I recently discovered Meteor, and I really like the simplicity that it brings to the programming of new applications. My question is: how do you connect it to an existing server? We have a significant amount of existing Clojure code that also works with MongoDB. I would like to use Meteor to create the external interface of my application. I assume that I could connect my Meteor application directly to the MongoDB instance for an external server, but that doesn't seem like good practice ... or is it?

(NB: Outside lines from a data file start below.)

-- pv_equiv track=rewrite | github.com/Mookimooki/algorithm | dfs-bfs/7.py | normalizePeice
-- ===== SOURCE A (Python) =====
-- def normalizePeice(peice):
--     x1, y1, x2, y2 = 50, 50, 0, 0
--     for coord in peice:
--         x1, y1 = min(x1, coord[0]), min(y1, coord[1])
--         x2, y2 = max(x2, coord[0]), max(y2, coord[1])
--     matrix = [[0 for _ in range(y2-y1+1)] for _ in range(x2-x1+1)]
--     for x, y in peice:
--         matrix[x-x1][y-y1] = 1
--     return matrix
-- ===== SOURCE B (Python) =====
-- def normalizePeice(peice):
--     xs = [c[0] for c in peice]
--     ys = [c[1] for c in peice]
--     x1, y1 = min([50] + xs), min([50] + ys)
--     x2, y2 = max([0] + xs), max([0] + ys)
--     coords = {(c[0], c[1]) for c in peice}
--     return [[1 if (x1 + i, y1 + j) in coords else 0 for j in range(y2 - y1 + 1)]
--             for i in range(x2 - x1 + 1)]
-- ===== Notes on version B (the rewrite author's own statement) =====
-- stated objective: idiomatic
-- what changed: Instead of allocating a zero matrix and mutating one entry per point, B computes the bounding box with min/max over the coordinate lists and builds the matrix directly by scanning every output cell and testing membership in a set of coordinates.
import Mathlib
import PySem

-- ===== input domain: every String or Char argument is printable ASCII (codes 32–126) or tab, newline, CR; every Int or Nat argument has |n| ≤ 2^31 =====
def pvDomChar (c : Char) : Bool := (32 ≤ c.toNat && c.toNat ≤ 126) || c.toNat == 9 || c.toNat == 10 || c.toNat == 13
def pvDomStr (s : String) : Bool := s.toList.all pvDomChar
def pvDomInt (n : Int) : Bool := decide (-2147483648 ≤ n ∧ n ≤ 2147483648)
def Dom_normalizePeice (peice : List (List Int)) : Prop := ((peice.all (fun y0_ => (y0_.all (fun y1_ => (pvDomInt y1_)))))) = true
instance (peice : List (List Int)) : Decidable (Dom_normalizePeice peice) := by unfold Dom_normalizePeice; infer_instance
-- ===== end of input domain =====

-- B builds the output by scanning every cell of the bounding box and testing membership in a set
-- of coordinates, instead of allocating a zero matrix and mutating one entry per point (A mutates
-- its local `matrix` only; the return value is what is claimed).

-- ===== PORT A =====
-- Indices x - x1, y - y1 are nonnegative and in range whenever Pre_ holds, so .toNat is exact there.
def normalizePeice (peice : List (List Int)) : List (List Int) :=
  let bb := peice.foldl (fun (s : Int × Int × Int × Int) coord =>
      (min s.1 (PySem.List.pyGetD coord 0 0),
       min s.2.1 (PySem.List.pyGetD coord 1 0),
       max s.2.2.1 (PySem.List.pyGetD coord 0 0),
       max s.2.2.2 (PySem.List.pyGetD coord 1 0))) (50, 50, 0, 0)
  let x1 := bb.1
  let y1 := bb.2.1
  let x2 := bb.2.2.1
  let y2 := bb.2.2.2
  let matrix := (PySem.List.pyRange 0 (x2 - x1 + 1) 1).map (fun _ =>
      (PySem.List.pyRange 0 (y2 - y1 + 1) 1).map (fun _ => (0 : Int)))
  peice.foldl (fun m coord =>
      match coord with
      | [x, y] => m.modify ((x - x1).toNat) (fun row => row.set ((y - y1).toNat) 1)
      | _ => m) matrix  -- Python raises ValueError unpacking a row of length ≠ 2; excluded by Pre_

-- ===== PORT B =====
def normalizePeice_alt (peice : List (List Int)) : List (List Int) :=
  let xs := peice.map (fun c => PySem.List.pyGetD c 0 0)
  let ys := peice.map (fun c => PySem.List.pyGetD c 1 0)
  let x1 := (PySem.List.min? ((50 : Int) :: xs) (fun v => v)).getD 0
  let y1 := (PySem.List.min? ((50 : Int) :: ys) (fun v => v)).getD 0
  let x2 := (PySem.List.max? ((0 : Int) :: xs) (fun v => v)).getD 0
  let y2 := (PySem.List.max? ((0 : Int) :: ys) (fun v => v)).getD 0
  let coords := PySem.Set.ofList (peice.map (fun c =>
      (PySem.List.pyGetD c 0 0, PySem.List.pyGetD c 1 0)))
  (PySem.List.pyRange 0 (x2 - x1 + 1) 1).map (fun i =>
    (PySem.List.pyRange 0 (y2 - y1 + 1) 1).map (fun j =>
      if (x1 + i, y1 + j) ∈ coords then (1 : Int) else 0))

-- ===== PRECONDITION & SPEC =====
-- Pre_ excludes rows of length ≠ 2, on which A raises (IndexError / ValueError while unpacking).
def Pre_normalizePeice (peice : List (List Int)) : Prop :=
  ∀ c ∈ peice, c.length = 2
instance (peice : List (List Int)) : Decidable (Pre_normalizePeice peice) := by
  unfold Pre_normalizePeice; infer_instance

def pvWitness_normalizePeice : List (List Int) := [[0, 1], [2, 2], [1, 1]]

def Spec_normalizePeice (peice : List (List Int)) (out : List (List Int)) : Prop := out = normalizePeice_alt peice
instance (peice : List (List Int)) (out : List (List Int)) : Decidable (Spec_normalizePeice peice out) := by unfold Spec_normalizePeice; infer_instance

-- ===== CLAIM (what is proved, stated in full; the proofs are below) =====
def Claim_equal_normalizePeice : Prop := ∀ (peice : List (List Int)), Dom_normalizePeice peice → Pre_normalizePeice peice → Spec_normalizePeice peice (normalizePeice peice)

-- ===== LEMMAS AND PROOFS =====

-- The indicator matrix: cell (i, j) is 1 iff the point (x1+i, y1+j) occurs in S.
def pvInd (x1 y1 : Int) (R C : Nat) (S : List (Int × Int)) : List (List Int) :=
  (List.range R).map (fun (i : Nat) => (List.range C).map (fun (j : Nat) =>
    if ((x1 + (i : Int), y1 + (j : Int)) ∈ S) then (1 : Int) else 0))

-- Marking one in-range point in an indicator matrix appends that point to the indicated set.
lemma pvInd_mark (x1 y1 : Int) (R C : Nat) (S : List (Int × Int)) (x y : Int)
    (hx1 : x1 ≤ x) (hxR : (x - x1).toNat < R) (hy1 : y1 ≤ y) (hyC : (y - y1).toNat < C) :
    (pvInd x1 y1 R C S).modify (x - x1).toNat (fun row => row.set (y - y1).toNat 1)
      = pvInd x1 y1 R C (S ++ [(x, y)]) := by
  apply List.ext_getElem
  · simp [pvInd]
  intro i h1 h2
  simp only [pvInd, List.length_map, List.length_range] at h1 h2
  rw [List.getElem_modify]
  by_cases hi : (x - x1).toNat = i
  · subst hi
    simp only [pvInd, List.getElem_map, List.getElem_range, if_pos]
    apply List.ext_getElem
    · simp
    intro j j1 j2
    simp only [List.length_set, List.length_map, List.length_range] at j1 j2
    rw [List.getElem_set]
    by_cases hj : (y - y1).toNat = j
    · have hT : (x1 + ((x - x1).toNat : Int) = x ∧ y1 + (j : Int) = y) := by omega
      simp only [if_pos hj, List.getElem_map, List.getElem_range, List.mem_append,
        List.mem_singleton, Prod.mk.injEq]
      rw [if_pos (Or.inr hT)]
    · have hF : ¬(x1 + ((x - x1).toNat : Int) = x ∧ y1 + (j : Int) = y) := by omega
      simp only [if_neg hj, List.getElem_map, List.getElem_range, List.mem_append,
        List.mem_singleton, Prod.mk.injEq]
      simp only [or_iff_left hF]
  · simp only [if_neg hi, pvInd, List.getElem_map, List.getElem_range]
    apply List.map_congr_left
    intro j hj
    have hF : ¬(x1 + (i : Int) = x ∧ y1 + (j : Int) = y) := by omega
    simp only [List.mem_append, List.mem_singleton, Prod.mk.injEq]
    simp only [or_iff_left hF]

-- A's marking loop over in-range two-element rows turns pvInd S into pvInd (S ++ those points).
lemma pvFold_mark (x1 y1 : Int) (R C : Nat) (pts : List (List Int))
    (h : ∀ c ∈ pts, ∃ x y, c = [x, y] ∧ x1 ≤ x ∧ (x - x1).toNat < R ∧ y1 ≤ y ∧ (y - y1).toNat < C) :
    ∀ S : List (Int × Int),
      pts.foldl (fun m coord =>
          match coord with
          | [x, y] => m.modify ((x - x1).toNat) (fun row => row.set ((y - y1).toNat) 1)
          | _ => m) (pvInd x1 y1 R C S)
        = pvInd x1 y1 R C (S ++ pts.map (fun c =>
            (PySem.List.pyGetD c 0 0, PySem.List.pyGetD c 1 0))) := by
  induction pts with
  | nil => intro S; simp
  | cons c rest ih =>
    intro S
    obtain ⟨x, y, rfl, hx1, hxR, hy1, hyC⟩ := h c (List.mem_cons_self ..)
    simp only [List.foldl_cons]
    rw [pvInd_mark x1 y1 R C S x y hx1 hxR hy1 hyC,
        ih (fun c hc => h c (by simp [hc]))]
    have : PySem.List.pyGetD [x, y] 0 0 = x ∧ PySem.List.pyGetD [x, y] 1 0 = y := by
      constructor <;> simp [pysem]
    simp [this.1, this.2]

-- A's single foldl over a 4-tuple is the 4-tuple of the four scalar folds.
lemma pvBB (pts : List (List Int)) (a b c d : Int) :
    pts.foldl (fun (s : Int × Int × Int × Int) coord =>
      (min s.1 (PySem.List.pyGetD coord 0 0),
       min s.2.1 (PySem.List.pyGetD coord 1 0),
       max s.2.2.1 (PySem.List.pyGetD coord 0 0),
       max s.2.2.2 (PySem.List.pyGetD coord 1 0))) (a, b, c, d)
    = (pts.foldl (fun v coord => min v (PySem.List.pyGetD coord 0 0)) a,
       pts.foldl (fun v coord => min v (PySem.List.pyGetD coord 1 0)) b,
       pts.foldl (fun v coord => max v (PySem.List.pyGetD coord 0 0)) c,
       pts.foldl (fun v coord => max v (PySem.List.pyGetD coord 1 0)) d) := by
  induction pts generalizing a b c d with
  | nil => rfl
  | cons p t ih => simp only [List.foldl_cons]; exact ih _ _ _ _

-- A's freshly allocated zero matrix is the indicator matrix of the empty set.
lemma pvZeros_eq (x1 y1 n m : Int) :
    (PySem.List.pyRange 0 n 1).map (fun _ =>
        (PySem.List.pyRange 0 m 1).map (fun _ => (0 : Int)))
      = pvInd x1 y1 n.toNat m.toNat [] := by
  simp [pvInd, PySem.List.pyRange_one, Function.comp_def, List.map_const']

-- B's cell scan is the indicator matrix of its coordinate set.
lemma pvIndB_eq (x1 y1 n m : Int) (S : List (Int × Int)) :
    (PySem.List.pyRange 0 n 1).map (fun i =>
        (PySem.List.pyRange 0 m 1).map (fun j =>
          if (x1 + i, y1 + j) ∈ PySem.Set.ofList S then (1 : Int) else 0))
      = pvInd x1 y1 n.toNat m.toNat S := by
  simp [pvInd, PySem.List.pyRange_one, PySem.Set.mem_ofList, List.map_map, Function.comp]

-- ===== VERDICT (by name: the statement is the Claim_ definition above) =====
theorem normalizePeice_spec : Claim_equal_normalizePeice := by
  intro peice _ hpre
  unfold Spec_normalizePeice
  simp only [normalizePeice, normalizePeice_alt]
  rw [pvBB, PySem.List.min?_id_cons, PySem.List.min?_id_cons,
      PySem.List.max?_id_cons, PySem.List.max?_id_cons]
  simp only [Option.getD_some, List.foldl_map]
  set a1 := peice.foldl (fun v coord => min v (PySem.List.pyGetD coord 0 0)) 50 with ha1
  set b1 := peice.foldl (fun v coord => min v (PySem.List.pyGetD coord 1 0)) 50 with hb1
  set a2 := peice.foldl (fun v coord => max v (PySem.List.pyGetD coord 0 0)) 0 with ha2
  set b2 := peice.foldl (fun v coord => max v (PySem.List.pyGetD coord 1 0)) 0 with hb2
  have hminx : ∀ c ∈ peice, a1 ≤ PySem.List.pyGetD c 0 0 := by
    intro c hc; rw [ha1, ← List.foldl_map]
    exact (PySem.List.foldl_min_le _ _).2 _ (List.mem_map_of_mem hc)
  have hminy : ∀ c ∈ peice, b1 ≤ PySem.List.pyGetD c 1 0 := by
    intro c hc; rw [hb1, ← List.foldl_map]
    exact (PySem.List.foldl_min_le _ _).2 _ (List.mem_map_of_mem hc)
  have hmaxx : ∀ c ∈ peice, PySem.List.pyGetD c 0 0 ≤ a2 := by
    intro c hc; rw [ha2, ← List.foldl_map]
    exact (PySem.List.le_foldl_max _ _).2 _ (List.mem_map_of_mem hc)
  have hmaxy : ∀ c ∈ peice, PySem.List.pyGetD c 1 0 ≤ b2 := by
    intro c hc; rw [hb2, ← List.foldl_map]
    exact (PySem.List.le_foldl_max _ _).2 _ (List.mem_map_of_mem hc)
  rw [pvZeros_eq a1 b1, pvIndB_eq,
      pvFold_mark a1 b1 (a2 - a1 + 1).toNat (b2 - b1 + 1).toNat peice ?_ []]
  · simp
  · intro c hc
    have hlen := hpre c hc
    rcases c with _ | ⟨x, _ | ⟨y, _ | ⟨z, t⟩⟩⟩ <;> simp at hlen
    have hg0 : PySem.List.pyGetD [x, y] 0 0 = x := by simp [pysem]
    have hg1 : PySem.List.pyGetD [x, y] 1 0 = y := by simp [pysem]
    have h1 := hminx _ hc; have h2 := hminy _ hc
    have h3 := hmaxx _ hc; have h4 := hmaxy _ hc
    rw [hg0] at h1 h3; rw [hg1] at h2 h4
    exact ⟨x, y, rfl, h1, by omega, h2, by omega⟩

Another option that I imagined was to access the database from webapp or Clojure code and create a separate way to communicate between them with the queue mechanism or sockets. Any hint or pointer to related documentation would be helpful!

+7
mongodb meteor
source share
2 answers

Regarding the “how” to point them to the same, @Michael answer is in place; just point the Meteor web servers on the same MongoDB.

Whether it is necessary or not depends on your situation. Everything that works with the same database simplifies things.

Having separate dbs can potentially reduce the load on your db level, as you can selectively select which records / updates will be replicated between clojure and Meteor dbs.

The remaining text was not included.